EXTRACTED MATERIAL Start Marker

theorem pvFold_preserve (countries : List (List Int)) (end_ cu wu u : Int)
    (el : List (Int × Int)) :
    ∀ (H : List (Int × Int × Int)) (P : List Int) (d : PySem.Dict Int (Int × Int)),
    DInv end_ H P d →
    (el.foldl (pvStepA (pvCityCountries countries) cu wu u) (H, d)).2 =
        (el.foldl (fun s vw => pvStepB (pvCountryB countries) cu wu u s (u, vw.1, vw.2)) (P, d)).2 ∧
      DInv end_ (el.foldl (pvStepA (pvCityCountries countries) cu wu u) (H, d)).1
        (el.foldl (fun s vw => pvStepB (pvCountryB countries) cu wu u s (u, vw.1, vw.2)) (P, d)).1
        (el.foldl (pvStepA (pvCityCountries countries) cu wu u) (H, d)).2 := by
  induction el with
  | nil => intro H P d hInv; exact ⟨rfl, hInv⟩
  | cons vw el ih =>
    intro H P d hInv
    obtain ⟨hd, hInv'⟩ := pvStep_preserve countries end_ cu wu u H P d hInv vw
    rw [List.foldl_cons, List.foldl_cons]
    have hsA : pvStepA (pvCityCountries countries) cu wu u (H, d) vw =
        ((pvStepA (pvCityCountries countries) cu wu u (H, d) vw).1,
          (pvStepA (pvCityCountries countries) cu wu u (H, d) vw).2) := rfl
    have hsB : pvStepB (pvCountryB countries) cu wu u (P, d) (u, vw.1, vw.2) =
        ((pvStepB (pvCountryB countries) cu wu u (P, d) (u, vw.1, vw.2)).1,
          (pvStepA (pvCityCountries countries) cu wu u (H, d) vw).2) := by
      rw [hd]
    rw [hsA, hsB]
    exact ih _ _ _ hInv'

-- B's fold over all roads is the same fold over u's edge list
theorem pvFoldB_eq (roads : List (Int × Int × Int)) (cc : PySem.Dict Int Int)
    (cu wu u : Int) (s : PySem.Set Int × PySem.Dict Int (Int × Int)) :
    roads.foldl (pvStepB cc cu wu u) s =
      ((roads.filter (fun r => decide (r.1 = u))).map (fun r => (r.2.1, r.2.2))).foldl
        (fun s vw => pvStepB cc cu wu u s (u, vw.1, vw.2)) s := by
  rw [List.foldl_map]
  rw [← PySem.List.foldl_ite_eq_foldl_filter (fun r => r.1 = u)
    (fun s r => pvStepB cc cu wu u s (u, r.2.1, r.2.2)) roads s]
  apply PySem.List.foldl_congr_mem
  intro acc r _
  obtain ⟨r1, r2, r3⟩ := r
  by_cases hr : r1 = u
  · subst hr
    rw [if_pos rfl]
  · rw [if_neg hr, pvStepB, if_pos (by simpa using hr)]

theorem pvInv_P_nil (end_ : Int) (P : List Int)
    (d : PySem.Dict Int (Int × Int)) (hInv : DInv end_ [] P d) : P = [] := by
  cases hP : P with
  | nil => rfl
  | cons a t =>
    obtain ⟨c, w, _, hmem⟩ := hInv.2.2.2.2.1 a (by rw [hP]; exact List.mem_cons_self)
    simp at hmem

-- facts about the popped head
theorem pvPopFacts (end_ : Int) (h0 : Int × Int × Int) (t : List (Int × Int × Int))
    (P : List Int) (d : PySem.Dict Int (Int × Int)) (hInv : DInv end_ (h0 :: t) P d) :
    (pvHeappop (h0 :: t)).1 = h0 ∧ (∀ x ∈ h0 :: t, pvLt3 x h0 = false) ∧
      HeapOk (pvHeappop (h0 :: t)).2 ∧ (h0 :: t).Perm (h0 :: (pvHeappop (h0 :: t)).2) := by
  have hpop := pvHeappop_spec (h0 :: t) (by simp) hInv.1
  have hm : (pvHeappop (h0 :: t)).1 = h0 := by rw [hpop.1]; rfl
  refine ⟨hm, ?_, hpop.2.1, by have h2 := hpop.2.2; rwa [hm] at h2⟩
  intro x hx
  obtain ⟨i, hi, hxi⟩ := List.mem_iff_getElem.mp hx
  rw [← hxi, ← pvHGet_eq_getElem hi]
  exact heap_root_min hInv.1 i hi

EXTRACTED MATERIAL End Marker

WORK INSTRUCTIONS
Reproduce all data above, unchanged.

OUTPUT BELOW
theorem pvFold_preserve (countries : List (List Int)) (end_ cu wu u : Int)
    (el : List (Int × Int)) :
    ∀ (H : List (Int × Int × Int)) (P : List Int) (d : PySem.Dict Int (Int × Int)),
    DInv end_ H P d →
    (el.foldl (pvStepA (pvCityCountries countries) cu wu u) (H, d)).2 =
        (el.foldl (fun s vw => pvStepB (pvCountryB countries) cu wu u s (u, vw.1, vw.2)) (P, d)).2 ∧
      DInv end_ (el.foldl (pvStepA (pvCityCountries countries) cu wu u) (H, d)).1
        (el.foldl (fun s vw => pvStepB (pvCountryB countries) cu wu u s (u, vw.1, vw.2)) (P, d)).1
        (el.foldl (pvStepA (pvCityCountries countries) cu wu u) (H, d)).2 := by
  induction el with
  | nil => intro H P d hInv; exact ⟨rfl, hInv⟩
  | cons vw el ih =>
    intro H P d hInv
    obtain ⟨hd, hInv'⟩ := pvStep_preserve countries end_ cu wu u H P d hInv vw
    rw [List.foldl_cons, List.foldl_cons]
    have hsA : pvStepA (pvCityCountries countries) cu wu u (H, d) vw =
        ((pvStepA (pvCityCountries countries) cu wu u (H, d) vw).1,
          (pvStepA (pvCityCountries countries) cu wu u (H, d) vw).2) := rfl
    have hsB : pvStepB (pvCountryB countries) cu wu u (P, d) (u, vw.1, vw.2) =
        ((pvStepB (pvCountryB countries) cu wu u (P, d) (u, vw.1, vw.2)).1,
          (pvStepA (pvCityCountries countries) cu wu u (H, d) vw).2) := by
      rw [hd]
    rw [hsA, hsB]
    exact ih _ _ _ hInv'

-- B's fold over all roads is the same fold over u's edge list
theorem pvFoldB_eq (roads : List (Int × Int × Int)) (cc : PySem.Dict Int Int)
    (cu wu u : Int) (s : PySem.Set Int × PySem.Dict Int (Int × Int)) :
    roads.foldl (pvStepB cc cu wu u) s =
      ((roads.filter (fun r => decide (r.1 = u))).map (fun r => (r.2.1, r.2.2))).foldl
        (fun s vw => pvStepB cc cu wu u s (u, vw.1, vw.2)) s := by
  rw [List.foldl_map]
  rw [← PySem.List.foldl_ite_eq_foldl_filter (fun r => r.1 = u)
    (fun s r => pvStepB cc cu wu u s (u, r.2.1, r.2.2)) roads s]
  apply PySem.List.foldl_congr_mem
  intro acc r _
  obtain ⟨r1, r2, r3⟩ := r
  by_cases hr : r1 = u
  · subst hr
    rw [if_pos rfl]
  · rw [if_neg hr, pvStepB, if_pos (by simpa using hr)]

theorem pvInv_P_nil (end_ : Int) (P : List Int)
    (d : PySem.Dict Int (Int × Int)) (hInv : DInv end_ [] P d) : P = [] := by
  cases hP : P with
  | nil => rfl
  | cons a t =>
    obtain ⟨c, w, _, hmem⟩ := hInv.2.2.2.2.1 a (by rw [hP]; exact List.mem_cons_self)
    simp at hmem

-- facts about the popped head
theorem pvPopFacts (end_ : Int) (h0 : Int × Int × Int) (t : List (Int × Int × Int))
    (P : List Int) (d : PySem.Dict Int (Int × Int)) (hInv : DInv end_ (h0 :: t) P d) :
    (pvHeappop (h0 :: t)).1 = h0 ∧ (∀ x ∈ h0 :: t, pvLt3 x h0 = false) ∧
      HeapOk (pvHeappop (h0 :: t)).2 ∧ (h0 :: t).Perm (h0 :: (pvHeappop (h0 :: t)).2) := by
  have hpop := pvHeappop_spec (h0 :: t) (by simp) hInv.1
  have hm : (pvHeappop (h0 :: t)).1 = h0 := by rw [hpop.1]; rfl
  refine ⟨hm, ?_, hpop.2.1, by have h2 := hpop.2.2; rwa [hm] at h2⟩
  intro x hx
  obtain ⟨i, hi, hxi⟩ := List.mem_iff_getElem.mp hx
  rw [← hxi, ← pvHGet_eq_getElem hi]
  exact heap_root_min hInv.1 i hi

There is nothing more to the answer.